┌──

theorem pvALoop_head (sub : List Char) (hsub : sub ≠ []) (fuel : Nat) (s : List Char)
    (h : s.length < fuel) :
    pvALoop sub fuel s [] 0 =
      if PySem.Chars.find s sub = -1 then (s, 0)
      else ((pvChop sub s).headD [] ++ sub ++ PySem.Chars.join [] ((pvChop sub s).drop 1),
            (pvChop sub s).length - 1) := by
  cases fuel with
  | zero => omega
  | succ f =>
    rw [pvALoop]
    by_cases hneg : PySem.Chars.find s sub = -1
    · have hng : ¬ (PySem.Chars.find s sub > -1) := by omega
      rw [if_neg hng, if_pos hneg]
      simp
    · have hnn : 0 ≤ PySem.Chars.find s sub := by
        have := PySem.Chars.neg_one_le_find s sub; omega
      have hgt : PySem.Chars.find s sub > -1 := by omega
      have hlen : 1 ≤ sub.length := List.length_pos_iff.mpr hsub
      have hfit := pvOcc_fits s sub hnn
      have hslice : PySem.List.slice s (some 0) (some (PySem.Chars.find s sub))
          = s.take (PySem.Chars.find s sub).toNat := by
        rw [PySem.List.slice_zero_start, PySem.List.slice_to s hnn]
      rw [if_pos hgt, if_pos rfl, pvStep s sub hsub hnn,
        pvALoop_tail sub hsub f _ _ 1 (by simp [List.length_drop]; omega) (by omega),
        if_neg hneg]
      have hcond : ¬ (PySem.Chars.find s sub = -1 ∨ sub = []) := by
        rintro (h1 | h2)
        · exact hneg h1
        · exact hsub h2
      conv_rhs => rw [pvChop, dif_neg hcond]
      rw [hslice]
      simp

theorem pvChop_len_pos (sep s : List Char) : 1 ≤ (pvChop sep s).length := by
  rw [pvChop]; split <;> simp

-- ===== VERDICT (by name: the statement is the Claim_ definition above) =====
theorem countLettersInStr_spec : Claim_equal_countLettersInStr := by
  intro subStr str _ hpre
  unfold Spec_countLettersInStr countLettersInStr countLettersInStr_alt
  have hsub : subStr.toList ≠ [] := by
    intro hnil
    exact hpre (by cases subStr with | _ l => simpa using congrArg String.ofList hnil)
  have hsplit : PySem.Chars.split? str.toList subStr.toList
      = some (pvChop subStr.toList str.toList) := by
    rw [PySem.Chars.split?]
    simp [List.isEmpty_iff, hsub, pvSplitOn_eq_chop _ _ hsub]
  rw [hsplit]
  rw [pvALoop_head subStr.toList hsub (str.toList.length + 1) str.toList (by omega)]
  by_cases hneg : PySem.Chars.find str.toList subStr.toList = -1
  · have hchop : pvChop subStr.toList str.toList = [str.toList] := by
      rw [pvChop, dif_pos (Or.inl hneg)]
    simp [hneg, hchop] <;> omega
  · have hcond : ¬ (PySem.Chars.find str.toList subStr.toList = -1 ∨ subStr.toList = []) := by
      rintro (h1 | h2)
      · exact hneg h1
      · exact hsub h2
    have hlen2 : 2 ≤ (pvChop subStr.toList str.toList).length := by
      rw [pvChop, dif_neg hcond]
      simp
      exact pvChop_len_pos _ _
    have hne0 : ¬ ((pvChop subStr.toList str.toList).length : Int) - 1 = 0 := by omega
    rw [if_neg hneg]
    simp [hne0] <;> omega
-- pv_equiv track=rewrite | github.com/wlkaqw/python | 24年python考试7、8题.py | fun08
-- ===== SOURCE A (Python) =====
-- def IsReplace(lst1, lst2):
--     flag = 0
--     for i in range(len(lst1)):
--         if lst2[i] < lst1[i]:
--             break
--         if lst2[i] > lst1[i]:
--             flag = 1
--     else:
--         if flag == 1:
--             return True
--     return False
--
-- def fun08(lst):
--     res = []
--     for a in lst:
--         for b in lst:
--             if a is not b:
--                 if IsReplace(a, b):
--                     break
--         else:
--             res.append(a)
--     return res
-- ===== SOURCE B (Python) =====
-- def dominates(p, q):
--     # q strictly dominates p on p's coordinates (q at least as long)
--     return len(p) <= len(q) and all(y >= x for x, y in zip(p, q)) and any(y > x for x, y in zip(p, q))
--
-- def fun08(lst):
--     res = []
--     for p in lst:
--         if any(dominates(p, r) for r in res):
--             continue
--         res = [r for r in res if not dominates(r, p)]
--         res.append(p)
--     return res
-- ===== Notes on version B (the rewrite author's own statement) =====
-- stated objective: alternative
-- what changed: Instead of re-scanning the whole list for a dominator of every element (nested loops), B maintains a live list of current maxima: each point is skipped if a current maximum strictly dominates it, otherwise it prunes the maxima it dominates and joins them.
-- outside the precondition, e.g. on fun08([[5, 5], [10, 10], [9]]): A returns [[10, 10]], B returns [[10, 10]]
import Mathlib
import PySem

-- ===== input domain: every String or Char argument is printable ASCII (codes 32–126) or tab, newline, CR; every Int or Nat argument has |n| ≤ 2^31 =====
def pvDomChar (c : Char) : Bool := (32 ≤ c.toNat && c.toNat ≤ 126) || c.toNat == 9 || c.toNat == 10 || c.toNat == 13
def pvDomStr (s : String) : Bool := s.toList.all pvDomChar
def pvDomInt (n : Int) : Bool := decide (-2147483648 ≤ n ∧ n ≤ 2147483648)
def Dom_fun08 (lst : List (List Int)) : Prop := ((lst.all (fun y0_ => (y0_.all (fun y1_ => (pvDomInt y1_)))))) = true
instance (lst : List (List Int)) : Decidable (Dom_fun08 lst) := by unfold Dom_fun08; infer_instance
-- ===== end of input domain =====

-- B maintains a live list of current maxima (skip a dominated point, prune the maxima a new
-- point dominates) instead of A's full rescan of the whole list for every element.

-- ===== PORT A =====
-- IsReplace: loop over i in range(len lst1) with flag, breaking on lst2[i] < lst1[i];
-- rendered as simultaneous structural recursion over the two lists (same steps, same order).
-- The `(_ :: _, [])` case is Python's IndexError (excluded by Pre_fun08 below).
def isReplaceA : List Int → List Int → Bool → Bool
  | [], _, flag => flag                      -- for-else reached: True iff flag was set
  | _ :: _, [], _ => false                   -- IndexError in Python; unreached inside Pre_
  | x :: xs, y :: ys, flag =>
      if y < x then false                    -- break → return False
      else isReplaceA xs ys (flag || decide (x < y))

-- `a is not b` is ported as value inequality: for equal values IsReplace returns False and
-- raises nothing, so object identity and value equality give the same behaviour.
def fun08 (lst : List (List Int)) : List (List Int) :=
  lst.foldl
    (fun res a =>
      if lst.any (fun b => decide (a ≠ b) && isReplaceA a b false) then res
      else res ++ [a])
    []

-- ===== PORT B =====
def dominatesB (p q : List Int) : Bool :=
  decide (p.length ≤ q.length)
    && (p.zip q).all (fun pr => decide (pr.1 ≤ pr.2))
    && (p.zip q).any (fun pr => decide (pr.1 < pr.2))

def fun08_alt (lst : List (List Int)) : List (List Int) :=
  lst.foldl
    (fun res p =>
      if res.any (fun r => dominatesB p r) then res
      else (res.filter fun r => ! dominatesB r p) ++ [p])
    []

-- ===== PRECONDITION & SPEC =====
-- Pre_ excludes inputs containing a pair (a,b) with b shorter than a and b pointwise ≥ a on
-- their common prefix: on such pairs IsReplace(a,b) raises IndexError, so A raises on most of
-- these inputs (on a few A still returns because an earlier dominator breaks the scan first).
def Pre_fun08 (lst : List (List Int)) : Prop :=
  ∀ a ∈ lst, ∀ b ∈ lst, b.length < a.length → ∃ pr ∈ a.zip b, pr.2 < pr.1
instance (lst : List (List Int)) : Decidable (Pre_fun08 lst) := by unfold Pre_fun08; infer_instance

def pvWitness_fun08 : List (List Int) := [[1, 2], [2, 3], [0, 0]]

def Spec_fun08 (lst : List (List Int)) (out : List (List Int)) : Prop := out = fun08_alt lst
instance (lst : List (List Int)) (out : List (List Int)) : Decidable (Spec_fun08 lst out) := by unfold Spec_fun08; infer_instance

-- ===== CLAIM (what is proved, stated in full; the proofs are below) =====
def Claim_equal_fun08 : Prop := ∀ (lst : List (List Int)), Dom_fun08 lst → Pre_fun08 lst → Spec_fun08 lst (fun08 lst)

-- ===== LEMMAS AND PROOFS =====

-- the pairwise condition Pre_fun08 imposes on every pair of elements
def pairOK (a b : List Int) : Prop := b.length < a.length → ∃ pr ∈ a.zip b, pr.2 < pr.1

-- characterisation of A's IsReplace loop
theorem isReplaceA_eq (p : List Int) : ∀ (q : List Int), pairOK p q → ∀ (flag : Bool),
    isReplaceA p q flag
      = ((p.zip q).all (fun pr => decide (pr.1 ≤ pr.2))
          && (flag || (p.zip q).any (fun pr => decide (pr.1 < pr.2)))) := by
  induction p with
  | nil => intro q h flag; simp [isReplaceA]
  | cons x xs ih =>
    intro q h flag
    match q with
    | [] =>
      exfalso
      obtain ⟨pr, hpr, _⟩ := h (by simp)
      simp at hpr
    | y :: ys =>
      by_cases hyx : y < x
      · simp [isReplaceA, hyx]
      · have hok : pairOK xs ys := by
          intro hlen
          obtain ⟨pr, hpr, hlt⟩ := h (by simpa using hlen)
          simp at hpr
          rcases hpr with ⟨hx, hy⟩ | hmem
          · exfalso; omega
          · exact ⟨pr, hmem, hlt⟩
        simp only [isReplaceA, if_neg hyx]
        rw [ih ys hok]
        simp [List.zip]
        have hxy : decide (x ≤ y) = true := by simp; omega
        rw [hxy]
        cases flag <;> simp

-- index-wise reading of the componentwise tests
theorem zip_all_le (p q : List Int) :
    ((p.zip q).all (fun pr => decide (pr.1 ≤ pr.2)) = true)
      ↔ ∀ (i : Nat) (h1 : i < p.length) (h2 : i < q.length), p[i] ≤ q[i] := by
  rw [List.all_eq_true]
  constructor
  · intro h i h1 h2
    have := h (p[i], q[i]) (by
      rw [List.mem_iff_getElem]
      exact ⟨i, by simp [List.length_zip]; omega, by simp [List.getElem_zip]⟩)
    simpa using this
  · intro h pr hpr
    rw [List.mem_iff_getElem] at hpr
    obtain ⟨i, hi, hget⟩ := hpr
    simp [List.length_zip] at hi
    rw [List.getElem_zip] at hget
    subst hget
    simpa using h i (by omega) (by omega)

theorem zip_any_lt (p q : List Int) :
    ((p.zip q).any (fun pr => decide (pr.1 < pr.2)) = true)
      ↔ ∃ (i : Nat) (h1 : i < p.length) (h2 : i < q.length), p[i] < q[i] := by
  rw [List.any_eq_true]
  constructor
  · intro ⟨pr, hpr, hlt⟩
    rw [List.mem_iff_getElem] at hpr
    obtain ⟨i, hi, hget⟩ := hpr
    simp [List.length_zip] at hi
    rw [List.getElem_zip] at hget
    subst hget
    exact ⟨i, by omega, by omega, by simpa using hlt⟩
  · intro ⟨i, h1, h2, hlt⟩
    refine ⟨(p[i], q[i]), ?_, by simpa using hlt⟩
    rw [List.mem_iff_getElem]
    exact ⟨i, by simp [List.length_zip]; omega, by simp [List.getElem_zip]⟩

-- strict dominance is a strict partial order
theorem dominatesB_irrefl (a : List Int) : dominatesB a a = false := by
  unfold dominatesB
  simp only [Bool.and_eq_false_iff]
  right
  rw [Bool.eq_false_iff]
  intro h
  obtain ⟨i, h1, h2, hlt⟩ := (zip_any_lt a a).mp h
  omega

theorem dominatesB_trans (a b c : List Int) (hab : dominatesB a b = true)
    (hbc : dominatesB b c = true) : dominatesB a c = true := by
  unfold dominatesB at *
  simp only [Bool.and_eq_true, decide_eq_true_eq] at hab hbc
  obtain ⟨⟨hlab, allab⟩, anyab⟩ := hab
  obtain ⟨⟨hlbc, allbc⟩, anybc⟩ := hbc
  rw [zip_all_le] at allab allbc
  obtain ⟨i, h1, h2, hlt⟩ := (zip_any_lt a b).mp anyab
  simp only [Bool.and_eq_true, decide_eq_true_eq]
  refine ⟨⟨by omega, ?_⟩, ?_⟩
  · rw [zip_all_le]
    intro j j1 j2
    have := allab j j1 (by omega)
    have := allbc j (by omega) (by omega)
    omega
  · rw [zip_any_lt]
    exact ⟨i, h1, by omega, by have := allbc i (by omega) (by omega); omega⟩

-- under pairOK, A's dominance test equals B's
theorem isReplaceA_eq_dominatesB (p q : List Int) (h : pairOK p q) :
    isReplaceA p q false = dominatesB p q := by
  rw [isReplaceA_eq p q h false]
  unfold dominatesB
  by_cases hl : p.length ≤ q.length
  · simp [hl]
  · obtain ⟨pr, hpr, hlt⟩ := h (by omega)
    have : (p.zip q).all (fun pr => decide (pr.1 ≤ pr.2)) = false := by
      rw [Bool.eq_false_iff]
      intro hall
      rw [List.all_eq_true] at hall
      have := hall pr hpr
      simp at this
      omega
    simp [this, hl]

-- the common normal form: keep exactly the elements no element of l dominates
def skyl (l : List (List Int)) : List (List Int) :=
  l.filter (fun a => ! l.any (fun b => dominatesB a b))

theorem foldl_appendIf_congr {α : Type} (l : List α) :
    ∀ (acc : List α) (f g : α → Bool), (∀ a ∈ l, f a = g a) →
    l.foldl (fun res a => if f a then res else res ++ [a]) acc
      = acc ++ l.filter (fun a => ! g a) := by
  induction l with
  | nil => intro acc f g h; simp
  | cons x xs ih =>
    intro acc f g h
    have hx := h x (by simp)
    simp only [List.foldl_cons]
    rw [ih _ f g (fun a ha => h a (by simp [ha]))]
    by_cases hfx : f x = true
    · rw [if_pos hfx, List.filter_cons, if_neg (by simp [← hx, hfx])]
    · rw [if_neg hfx, List.filter_cons, if_pos (by simp [← hx]; simpa using hfx)]
      simp

theorem any_congr_mem {α : Type} (l : List α) (f g : α → Bool) (h : ∀ a ∈ l, f a = g a) :
    l.any f = l.any g := by
  induction l with
  | nil => rfl
  | cons x xs ih =>
    simp only [List.any_cons]
    rw [h x (by simp), ih (fun a ha => h a (by simp [ha]))]

-- A computes the skyline via full rescans
theorem fun08_eq_skyl (lst : List (List Int)) (h : Pre_fun08 lst) : fun08 lst = skyl lst := by
  unfold fun08
  rw [foldl_appendIf_congr lst []
      (fun a => lst.any (fun b => decide (a ≠ b) && isReplaceA a b false))
      (fun a => lst.any (fun b => dominatesB a b)) ?_]
  · rfl
  · intro a ha
    apply any_congr_mem
    intro b hb
    by_cases hab : a = b
    · subst hab
      simp [dominatesB_irrefl]
    · rw [decide_eq_true (by exact hab), Bool.true_and]
      exact isReplaceA_eq_dominatesB a b (h a ha b hb)

theorem countP_lt {α : Type} (l : List α) (p q : α → Bool) (c : α) (hc : c ∈ l)
    (hq : q c = true) (hp : p c = false) (himp : ∀ x, p x = true → q x = true) :
    l.countP p < l.countP q := by
  obtain ⟨s, t, rfl⟩ := List.append_of_mem hc
  rw [List.countP_append, List.countP_append, List.countP_cons, List.countP_cons]
  have h1 : s.countP p ≤ s.countP q := List.countP_mono_left (fun x _ => himp x)
  have h2 : t.countP p ≤ t.countP q := List.countP_mono_left (fun x _ => himp x)
  simp [hp, hq]
  omega

-- above any dominated element there is an undominated element dominating it
theorem exists_undominated_aux (n : Nat) (l : List (List Int)) (p : List Int) :
    ∀ b, (l.filter (fun c => dominatesB b c)).length ≤ n → b ∈ l → dominatesB p b = true →
    ∃ r, r ∈ l ∧ dominatesB p r = true ∧ l.any (fun c => dominatesB r c) = false := by
  induction n with
  | zero =>
    intro b hn hb hd
    refine ⟨b, hb, hd, ?_⟩
    rw [Bool.eq_false_iff]
    intro hany
    rw [List.any_eq_true] at hany
    obtain ⟨c, hc, hbc⟩ := hany
    have : c ∈ l.filter (fun c => dominatesB b c) := by rw [List.mem_filter]; exact ⟨hc, hbc⟩
    have := List.length_pos_of_mem this
    omega
  | succ n ih =>
    intro b hn hb hd
    by_cases hany : l.any (fun c => dominatesB b c) = true
    · rw [List.any_eq_true] at hany
      obtain ⟨c, hc, hbc⟩ := hany
      have hlt : (l.filter (fun d => dominatesB c d)).length
          < (l.filter (fun d => dominatesB b d)).length := by
        rw [← List.countP_eq_length_filter, ← List.countP_eq_length_filter]
        exact countP_lt l _ _ c hc hbc (dominatesB_irrefl c)
          (fun x hx => dominatesB_trans b c x hbc hx)
      exact ih c (by omega) hc (dominatesB_trans p b c hd hbc)
    · exact ⟨b, hb, hd, by simpa using hany⟩

theorem exists_undominated (l : List (List Int)) (p b : List Int) (hb : b ∈ l)
    (hd : dominatesB p b = true) :
    ∃ r, r ∈ l ∧ dominatesB p r = true ∧ l.any (fun c => dominatesB r c) = false := by
  exact exists_undominated_aux (l.filter (fun c => dominatesB b c)).length l p b le_rfl hb hd

-- B's incremental maintenance also computes the skyline (this needs no precondition)
theorem fun08_alt_eq_skyl (lst : List (List Int)) : fun08_alt lst = skyl lst := by
  unfold fun08_alt
  induction lst using List.reverseRecOn with
  | nil => rfl
  | append_singleton l p ih =>
    rw [List.foldl_append, List.foldl_cons, List.foldl_nil, ih]
    conv_rhs => unfold skyl
    rw [List.filter_append]
    by_cases hp : (skyl l).any (fun r => dominatesB p r) = true
    · rw [if_pos hp]
      rw [List.any_eq_true] at hp
      obtain ⟨r, hr, hpr⟩ := hp
      unfold skyl at hr
      rw [List.mem_filter] at hr
      obtain ⟨hrl, _⟩ := hr
      have hanyp : l.any (fun b => dominatesB p b) = true :=
        List.any_eq_true.mpr ⟨r, hrl, hpr⟩
      have h1 : List.filter (fun a => ! (l ++ [p]).any (fun b => dominatesB a b)) [p] = [] := by
        simp only [List.filter_cons, List.filter_nil]
        rw [if_neg]
        simp [List.any_append, hanyp]
      have h2 : l.filter (fun a => ! (l ++ [p]).any (fun b => dominatesB a b))
          = l.filter (fun a => ! l.any (fun b => dominatesB a b)) := by
        apply List.filter_congr
        intro a ha
        simp only [List.any_append, List.any_cons, List.any_nil, Bool.or_false]
        by_cases haa : l.any (fun b => dominatesB a b) = true
        · simp [haa]
        · have hap : dominatesB a p = false := by
            rw [Bool.eq_false_iff]
            intro hap
            exact haa (List.any_eq_true.mpr ⟨r, hrl, dominatesB_trans a p r hap hpr⟩)
          simp [haa, hap]
      rw [h1, h2, List.append_nil]
      rfl
    · rw [if_neg hp]
      have hanyp : l.any (fun b => dominatesB p b) = false := by
        rw [Bool.eq_false_iff]
        intro hany
        rw [List.any_eq_true] at hany
        obtain ⟨b, hb, hpb⟩ := hany
        obtain ⟨r, hrl, hpr, hrmax⟩ := exists_undominated l p b hb hpb
        apply hp
        rw [List.any_eq_true]
        refine ⟨r, ?_, hpr⟩
        unfold skyl
        rw [List.mem_filter]
        exact ⟨hrl, by simp [hrmax]⟩
      have h1 : List.filter (fun a => ! (l ++ [p]).any (fun b => dominatesB a b)) [p] = [p] := by
        simp only [List.filter_cons, List.filter_nil]
        rw [if_pos]
        simp [List.any_append, hanyp, dominatesB_irrefl]
      have h2 : l.filter (fun a => ! (l ++ [p]).any (fun b => dominatesB a b))
          = (skyl l).filter (fun r => ! dominatesB r p) := by
        unfold skyl
        rw [List.filter_filter]
        apply List.filter_congr
        intro a ha
        simp only [List.any_append, List.any_cons, List.any_nil, Bool.or_false]
        cases h3 : l.any (fun b => dominatesB a b) <;> cases h4 : dominatesB a p <;> simp
      rw [h1, h2]

-- ===== VERDICT (by name: the statement is the Claim_ definition above) =====
theorem fun08_spec : Claim_equal_fun08 := by
  intro lst _ hpre
  unfold Spec_fun08
  rw [fun08_eq_skyl lst hpre, fun08_alt_eq_skyl]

└──

→ **What needs to be done**: Return exactly the lines that run from the top of the listing above to the line containing "have := PySem.Chars.neg_one_le_find", please, keeping both end lines and leaving out everything else.

→ **Reply to the task**:
theorem pvALoop_head (sub : List Char) (hsub : sub ≠ []) (fuel : Nat) (s : List Char)
    (h : s.length < fuel) :
    pvALoop sub fuel s [] 0 =
      if PySem.Chars.find s sub = -1 then (s, 0)
      else ((pvChop sub s).headD [] ++ sub ++ PySem.Chars.join [] ((pvChop sub s).drop 1),
            (pvChop sub s).length - 1) := by
  cases fuel with
  | zero => omega
  | succ f =>
    rw [pvALoop]
    by_cases hneg : PySem.Chars.find s sub = -1
    · have hng : ¬ (PySem.Chars.find s sub > -1) := by omega
      rw [if_neg hng, if_pos hneg]
      simp
    · have hnn : 0 ≤ PySem.Chars.find s sub := by
        have := PySem.Chars.neg_one_le_find s sub; omega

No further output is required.